The line $l_1$ passes through the position vector $i-j-2k$ and is parallel to the vector $3i-4j-2k$.
The line $l_2$ passes through the position vector $(1+5\cos t)i-(1+5\sin t )j-14k$ where $0≤ t≤2\pi$ and is parallel to the vector $15i+8j-3k$.
Show that both lines don't intersect
I have solved it by showing that minimum distance between the two lines is greater than 0 by finding the minimum point of distance function of the perpendicular between them.
However I am interested in a method that involves comparing the vector components of the two lines and then somehow showing that two lines don't intersect. (Maybe by contradiction)
Is there a way to solve it through that method?
Suppose we have a line parallel to the vector $\mathbf{A}$ that passes through point $\mathbf{P}$ and a line parallel to vector $\mathbf{B}$ that passes through point $\mathbf{Q}$. For the lines to intersect, it is necessary that they lie in the same plane.

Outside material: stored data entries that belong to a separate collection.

-- pv_equiv track=rewrite | github.com/DoubleLZ0591/DreamSchool | 1.py | least_subsequence
-- ===== SOURCE A (Python) =====
-- def least_subsequence(source, target):
--     i, j = 0, 0
--     min_sub = 0
--     flag = False
--     while j < len(target):
--         for i in range(len(source)):
--             if i < len(source) and j < len(target) and source[i] == target[j]:
--                 j += 1
--                 flag = True
--         if flag:
--             min_sub += 1
--             flag = False
--         else:
--             min_sub = -1
--             break
--     return min_sub
-- ===== SOURCE B (Python) =====
-- def _find_from(source, ch, start):
--     for k in range(start, len(source)):
--         if source[k] == ch:
--             return k
--     return None
--
--
-- def least_subsequence(source, target):
--     passes = 0
--     start = len(source)  # forces the first character to open a new pass
--     for ch in target:
--         k = _find_from(source, ch, start)
--         if k is None:
--             k = _find_from(source, ch, 0)
--             if k is None:
--                 return -1
--             passes += 1
--         start = k + 1
--     return passes
-- ===== Notes on version B (the rewrite author's own statement) =====
-- stated objective: alternative
-- what changed: B drives the computation by the target characters with a moving search position into source (jumping to the next occurrence, restarting a pass only when none remains), instead of A's repeated full scans of source per pass with a flag.
import Mathlib
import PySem

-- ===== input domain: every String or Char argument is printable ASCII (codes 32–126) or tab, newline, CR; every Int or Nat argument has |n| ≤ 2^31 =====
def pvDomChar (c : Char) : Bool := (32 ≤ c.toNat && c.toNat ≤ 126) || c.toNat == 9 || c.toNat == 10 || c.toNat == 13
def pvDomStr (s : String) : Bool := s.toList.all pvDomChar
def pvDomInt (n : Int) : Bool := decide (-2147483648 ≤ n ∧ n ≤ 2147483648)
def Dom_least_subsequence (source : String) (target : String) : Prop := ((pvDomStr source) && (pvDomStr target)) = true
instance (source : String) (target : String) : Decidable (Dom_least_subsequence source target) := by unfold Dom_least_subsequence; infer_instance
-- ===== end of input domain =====

-- B restructures A: instead of rescanning all of source once per pass with a flag, B walks the
-- target once keeping a search position into source and jumps to the next occurrence of each
-- character (restarting a pass only when none remains); same return value, no speed claim.

-- ===== PORT A =====
-- inner for-loop of A: iterates over the remaining characters of source (source[i] = current
-- char; the guard `i < len(source)` of A is always true inside the for and is dropped),
-- state (j, flag) exactly as in A
def aInner (t : List Char) : List Char → Nat → Bool → Nat × Bool
  | [], j, flag => (j, flag)
  | c :: ss, j, flag =>
    if j < t.length ∧ t[j]? = some c then aInner t ss (j + 1) true
    else aInner t ss j flag

-- termination fact the outer while-loop needs: a pass that sets the flag advanced j
theorem aInner_le (t ss : List Char) (j : Nat) (f : Bool) : j ≤ (aInner t ss j f).1 := by
  induction ss generalizing j f with
  | nil => simp [aInner]
  | cons c ss ih =>
    simp only [aInner]
    split
    · exact le_trans (Nat.le_succ j) (ih (j + 1) true)
    · exact ih j f

theorem aInner_flag_lt (t ss : List Char) (j : Nat) :
    (aInner t ss j false).2 = true → j < (aInner t ss j false).1 := by
  have key : ∀ ss (j : Nat) (f : Bool), (aInner t ss j f).2 = true → f = true ∨ j < (aInner t ss j f).1 := by
    intro ss
    induction ss with
    | nil => intro j f h; simp [aInner] at h; exact Or.inl h
    | cons c ss ih =>
      intro j f h
      simp only [aInner] at h ⊢
      split at h
      · right
        have := aInner_le t ss (j + 1) true
        split <;> omega
      · rcases ih j f h with h' | h'
        · exact Or.inl h'
        · right; split <;> [skip; exact h']
          · have := aInner_le t ss (j + 1) true
            omega
  intro h
  rcases key ss j false h with h' | h'
  · simp at h'
  · exact h'

-- outer while-loop of A; min_sub is the accumulator
def aLoop (s t : List Char) (j : Nat) (min_sub : Int) : Int :=
  if h : j < t.length then
    let p := aInner t s j false
    if hf : p.2 = true then aLoop s t p.1 (min_sub + 1) else -1
  else min_sub
termination_by t.length - j
decreasing_by
  have := aInner_flag_lt t s j hf
  omega

def least_subsequence (source : String) (target : String) : Int :=
  aLoop source.toList target.toList 0 0

-- ===== PORT B =====
-- _find_from of Source B: first index k ≥ start with source[k] = ch, None if there is none
def findFrom (s : List Char) (c : Char) (start : Nat) : Option Nat :=
  if h : start < s.length then
    if s[start] = c then some start else findFrom s c (start + 1)
  else none
termination_by s.length - start

-- the for-loop of Source B over the target characters, state (passes, start)
def bGo (s : List Char) : List Char → Int → Nat → Int
  | [], passes, _ => passes
  | c :: rest, passes, start =>
    match findFrom s c start with
    | some k => bGo s rest passes (k + 1)
    | none =>
      match findFrom s c 0 with
      | none => -1
      | some k => bGo s rest (passes + 1) (k + 1)

def least_subsequence_alt (source : String) (target : String) : Int :=
  bGo source.toList target.toList 0 source.toList.length

-- ===== PRECONDITION & SPEC =====
def Spec_least_subsequence (source : String) (target : String) (out : Int) : Prop := out = least_subsequence_alt source target
instance (source : String) (target : String) (out : Int) : Decidable (Spec_least_subsequence source target out) := by unfold Spec_least_subsequence; infer_instance

-- ===== CLAIM (what is proved, stated in full; the proofs are below) =====
def Claim_equal_least_subsequence : Prop := ∀ (source : String) (target : String), Dom_least_subsequence source target → Spec_least_subsequence source target (least_subsequence source target)

-- ===== LEMMAS AND PROOFS =====

-- suffix of ss strictly after the first occurrence of c, none if c ∉ ss
def splitFirst : List Char → Char → Option (List Char)
  | [], _ => none
  | e :: ss, c => if e = c then some ss else splitFirst ss c

-- remaining target after one greedy left-to-right pass of the source suffix ss
def onePass : List Char → List Char → List Char
  | _, [] => []
  | [], t => t
  | c :: ss, d :: t => if c = d then onePass ss t else onePass ss (d :: t)

theorem onePass_suffix (ss t : List Char) : onePass ss t <:+ t := by
  induction ss generalizing t with
  | nil => cases t <;> simp [onePass]
  | cons c ss ih =>
    cases t with
    | nil => simp [onePass]
    | cons d t =>
      simp only [onePass]
      split
      · exact (ih t).trans (List.suffix_cons d t)
      · exact ih (d :: t)

theorem onePass_len_le (ss t : List Char) : (onePass ss t).length ≤ t.length :=
  (onePass_suffix ss t).length_le

theorem onePass_none (ss : List Char) (c : Char) (rest : List Char)
    (h : splitFirst ss c = none) : onePass ss (c :: rest) = c :: rest := by
  induction ss with
  | nil => simp [onePass]
  | cons e ss ih =>
    simp only [splitFirst] at h
    split at h
    · simp at h
    · simp only [onePass]
      rw [if_neg (by assumption)]
      exact ih h

theorem onePass_some (ss : List Char) (c : Char) (rest ss' : List Char)
    (h : splitFirst ss c = some ss') : onePass ss (c :: rest) = onePass ss' rest := by
  induction ss generalizing ss' with
  | nil => simp [splitFirst] at h
  | cons e ss ih =>
    simp only [splitFirst] at h
    split at h
    · simp only [Option.some.injEq] at h
      subst h
      simp only [onePass]
      rw [if_pos (by assumption)]
    · simp only [onePass]
      rw [if_neg (by assumption)]
      exact ih ss' h

-- A reference machine: one greedy pass at a time on the full source
def aRef (s : List Char) (u : List Char) (p : Int) : Int :=
  if u = [] then p
  else
    if h : (onePass s u).length < u.length then aRef s (onePass s u) (p + 1) else -1
termination_by u.length

-- findFrom searched on indices agrees with splitFirst on the dropped suffix
theorem findFrom_none (s : List Char) (c : Char) (st : Nat) :
    findFrom s c st = none ↔ splitFirst (s.drop st) c = none := by
  induction hn : s.length - st using Nat.strong_induction_on generalizing st with
  | _ n ih =>
    rw [findFrom]
    split
    · rename_i h
      rw [List.drop_eq_getElem_cons h]
      simp only [splitFirst]
      split
      · simp
      · rename_i hne
        have : s.length - (st + 1) < n := by omega
        exact (by simpa using ih _ this (st + 1) rfl)
    · rename_i h
      rw [List.drop_eq_nil_of_le (by omega)]
      simp [splitFirst]

theorem findFrom_some (s : List Char) (c : Char) (st k : Nat)
    (h : findFrom s c st = some k) : splitFirst (s.drop st) c = some (s.drop (k + 1)) := by
  induction hn : s.length - st using Nat.strong_induction_on generalizing st with
  | _ n ih =>
    rw [findFrom] at h
    split at h
    · rename_i hlt
      rw [List.drop_eq_getElem_cons hlt]
      simp only [splitFirst]
      split at h
      · simp only [Option.some.injEq] at h
        subst h
        rw [if_pos (by assumption)]
      · rename_i hne
        rw [if_neg hne]
        have : s.length - (st + 1) < n := by omega
        exact ih _ this (st + 1) h rfl
    · simp at h

-- B reference machine on source suffixes
def bRef (s : List Char) : List Char → List Char → Int → Int
  | _, [], p => p
  | ss, c :: rest, p =>
    match splitFirst ss c with
    | some ss' => bRef s ss' rest p
    | none =>
      match splitFirst s c with
      | none => -1
      | some ss' => bRef s ss' rest (p + 1)

-- bGo computes bRef on the dropped source suffix
theorem bGo_eq_bRef (s : List Char) (t : List Char) (p : Int) (st : Nat) :
    bGo s t p st = bRef s (s.drop st) t p := by
  induction t generalizing p st with
  | nil => simp [bGo, bRef]
  | cons c rest ih =>
    simp only [bGo, bRef]
    cases hf : findFrom s c st with
    | some k =>
      rw [findFrom_some s c st k hf]
      exact ih p (k + 1)
    | none =>
      rw [(findFrom_none s c st).mp hf]
      cases hf0 : findFrom s c 0 with
      | some k =>
        have := findFrom_some s c 0 k hf0
        simp only [List.drop_zero] at this
        rw [this]
        exact ih (p + 1) (k + 1)
      | none =>
        have := (findFrom_none s c 0).mp hf0
        simp only [List.drop_zero] at this
        rw [this]

-- bRef equals the A reference machine applied to the rest of the current pass
theorem bRef_eq_aRef (s : List Char) (t ss : List Char) (p : Int) :
    bRef s ss t p = aRef s (onePass ss t) p := by
  induction t generalizing ss p with
  | nil =>
    rw [aRef]
    simp [bRef, onePass]
  | cons c rest ih =>
    simp only [bRef]
    cases hsp : splitFirst ss c with
    | some ss' =>
      rw [onePass_some ss c rest ss' hsp]
      exact ih ss' p
    | none =>
      rw [onePass_none ss c rest hsp]
      cases hs : splitFirst s c with
      | none =>
        rw [aRef]
        have h1 : onePass s (c :: rest) = c :: rest := onePass_none s c rest hs
        simp [h1]
      | some ss' =>
        have h1 : onePass s (c :: rest) = onePass ss' rest := onePass_some s c rest ss' hs
        rw [aRef]
        have hlt : (onePass s (c :: rest)).length < (c :: rest).length := by
          rw [h1]
          have := onePass_len_le ss' rest
          simp
          omega
        simp only [List.cons_ne_nil, reduceIte, hlt, dif_pos]
        rw [h1]
        exact ih ss' (p + 1)

-- A's inner pass characterised by onePass
theorem aInner_eq (t : List Char) (ss : List Char) (j : Nat) (f : Bool) (hj : j ≤ t.length) :
    aInner t ss j f =
      (t.length - (onePass ss (t.drop j)).length,
       f || decide ((onePass ss (t.drop j)).length < (t.drop j).length)) := by
  induction ss generalizing j f with
  | nil =>
    cases hd : t.drop j with
    | nil =>
      have : t.length ≤ j := by
        have := congrArg List.length hd
        simp at this
        omega
      simp [aInner, onePass]
      omega
    | cons d u =>
      have hlen : (t.drop j).length = t.length - j := by simp
      simp [aInner, onePass]
      have : (d :: u).length = t.length - j := by rw [← hd]; simp
      simp at this
      omega
  | cons c ss ih =>
    by_cases hjl : j < t.length
    · have hd : t.drop j = t[j] :: t.drop (j + 1) := (List.drop_eq_getElem_cons hjl).symm ▸ rfl
      simp only [aInner]
      by_cases hc : t[j]? = some c
      · have hcj : t[j] = c := by
          have := hc
          rw [List.getElem?_eq_getElem hjl] at this
          simpa using this
        rw [if_pos ⟨hjl, hc⟩]
        rw [ih (j + 1) true (by omega)]
        rw [hd, onePass]
        rw [if_pos hcj.symm]
        have hs := onePass_len_le ss (t.drop (j + 1))
        have hdl : (t.drop (j + 1)).length = t.length - (j + 1) := by simp
        simp
        exact Or.inr (by omega)
      · rw [if_neg (by intro hh; exact hc hh.2)]
        rw [ih j f hj]
        rw [hd, onePass]
        have hcj : ¬ c = t[j] := by
          intro he
          exact hc (by rw [List.getElem?_eq_getElem hjl, he])
        rw [if_neg hcj]
    · have hje : j = t.length ∨ t.length < j := by omega
      have hd : t.drop j = [] := List.drop_eq_nil_of_le (by omega)
      simp only [aInner]
      rw [if_neg (by intro hh; exact hjl hh.1)]
      rw [ih j f hj]
      rw [hd]
      simp [onePass]

-- suffix gives back the drop index
theorem drop_of_suffix (t r : List Char) (h : r <:+ t) : t.drop (t.length - r.length) = r := by
  obtain ⟨u, hu⟩ := h
  subst hu
  simp

-- A's outer loop equals the A reference machine
theorem aLoop_eq_aRef (s t : List Char) (j : Nat) (p : Int) (hj : j ≤ t.length) :
    aLoop s t j p = aRef s (t.drop j) p := by
  induction hn : t.length - j using Nat.strong_induction_on generalizing j p with
  | _ n ih =>
    rw [aLoop, aRef]
    by_cases hlt : j < t.length
    · rw [dif_pos hlt]
      have hne : t.drop j ≠ [] := by
        intro he
        have := congrArg List.length he
        simp at this
        omega
      rw [if_neg hne]
      rw [aInner_eq t s j false hj]
      simp only [Bool.false_or, decide_eq_true_eq]
      by_cases hprog : (onePass s (t.drop j)).length < (t.drop j).length
      · rw [dif_pos hprog, dif_pos hprog]
        have hsuf : onePass s (t.drop j) <:+ t :=
          (onePass_suffix s (t.drop j)).trans (List.drop_suffix j t)
        have hrl : (onePass s (t.drop j)).length ≤ t.length := hsuf.length_le
        have hdl : (t.drop j).length = t.length - j := by simp
        have hj' : t.length - (onePass s (t.drop j)).length ≤ t.length := by omega
        have hmeas : t.length - (t.length - (onePass s (t.drop j)).length) < n := by omega
        rw [ih _ hmeas _ (p + 1) hj' rfl]
        rw [drop_of_suffix t _ hsuf]
      · rw [dif_neg hprog, dif_neg hprog]
    · rw [dif_neg hlt]
      have : t.drop j = [] := List.drop_eq_nil_of_le (by omega)
      rw [if_pos this]

theorem least_subsequence_spec : Claim_equal_least_subsequence := by
  intro source target _
  unfold Spec_least_subsequence least_subsequence least_subsequence_alt
  rw [bGo_eq_bRef, List.drop_length, bRef_eq_aRef]
  have h0 : onePass ([] : List Char) target.toList = target.toList := by
    cases target.toList <;> simp [onePass]
  rw [h0, aLoop_eq_aRef source.toList target.toList 0 0 (by omega)]
  simp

This in turn implies the vector $\mathbf{P} - \mathbf{Q}$ also lies in that plane. Three vectors lie in the same plane if and only if the cross product of two of them is orthogonal to the third. Thus, if $(\mathbf{P}-\mathbf{Q})\cdot(\mathbf{A}\times\mathbf{B}) \ne 0$, the lines do not intersect. This condition is probably good enough for your problem.
However, note that $(\mathbf{P}-\mathbf{Q})\cdot(\mathbf{A}\times\mathbf{B}) = 0$ does not imply the lines intersect, as they might be parallel (that is, $\mathbf{A}\times\mathbf{B} = 0$). If this is the case, they will only intersect if $\mathbf{A}$ and $\mathbf{B}$ are also parallel to $\mathbf{P} - \mathbf{Q}$ (in which case the lines coincide).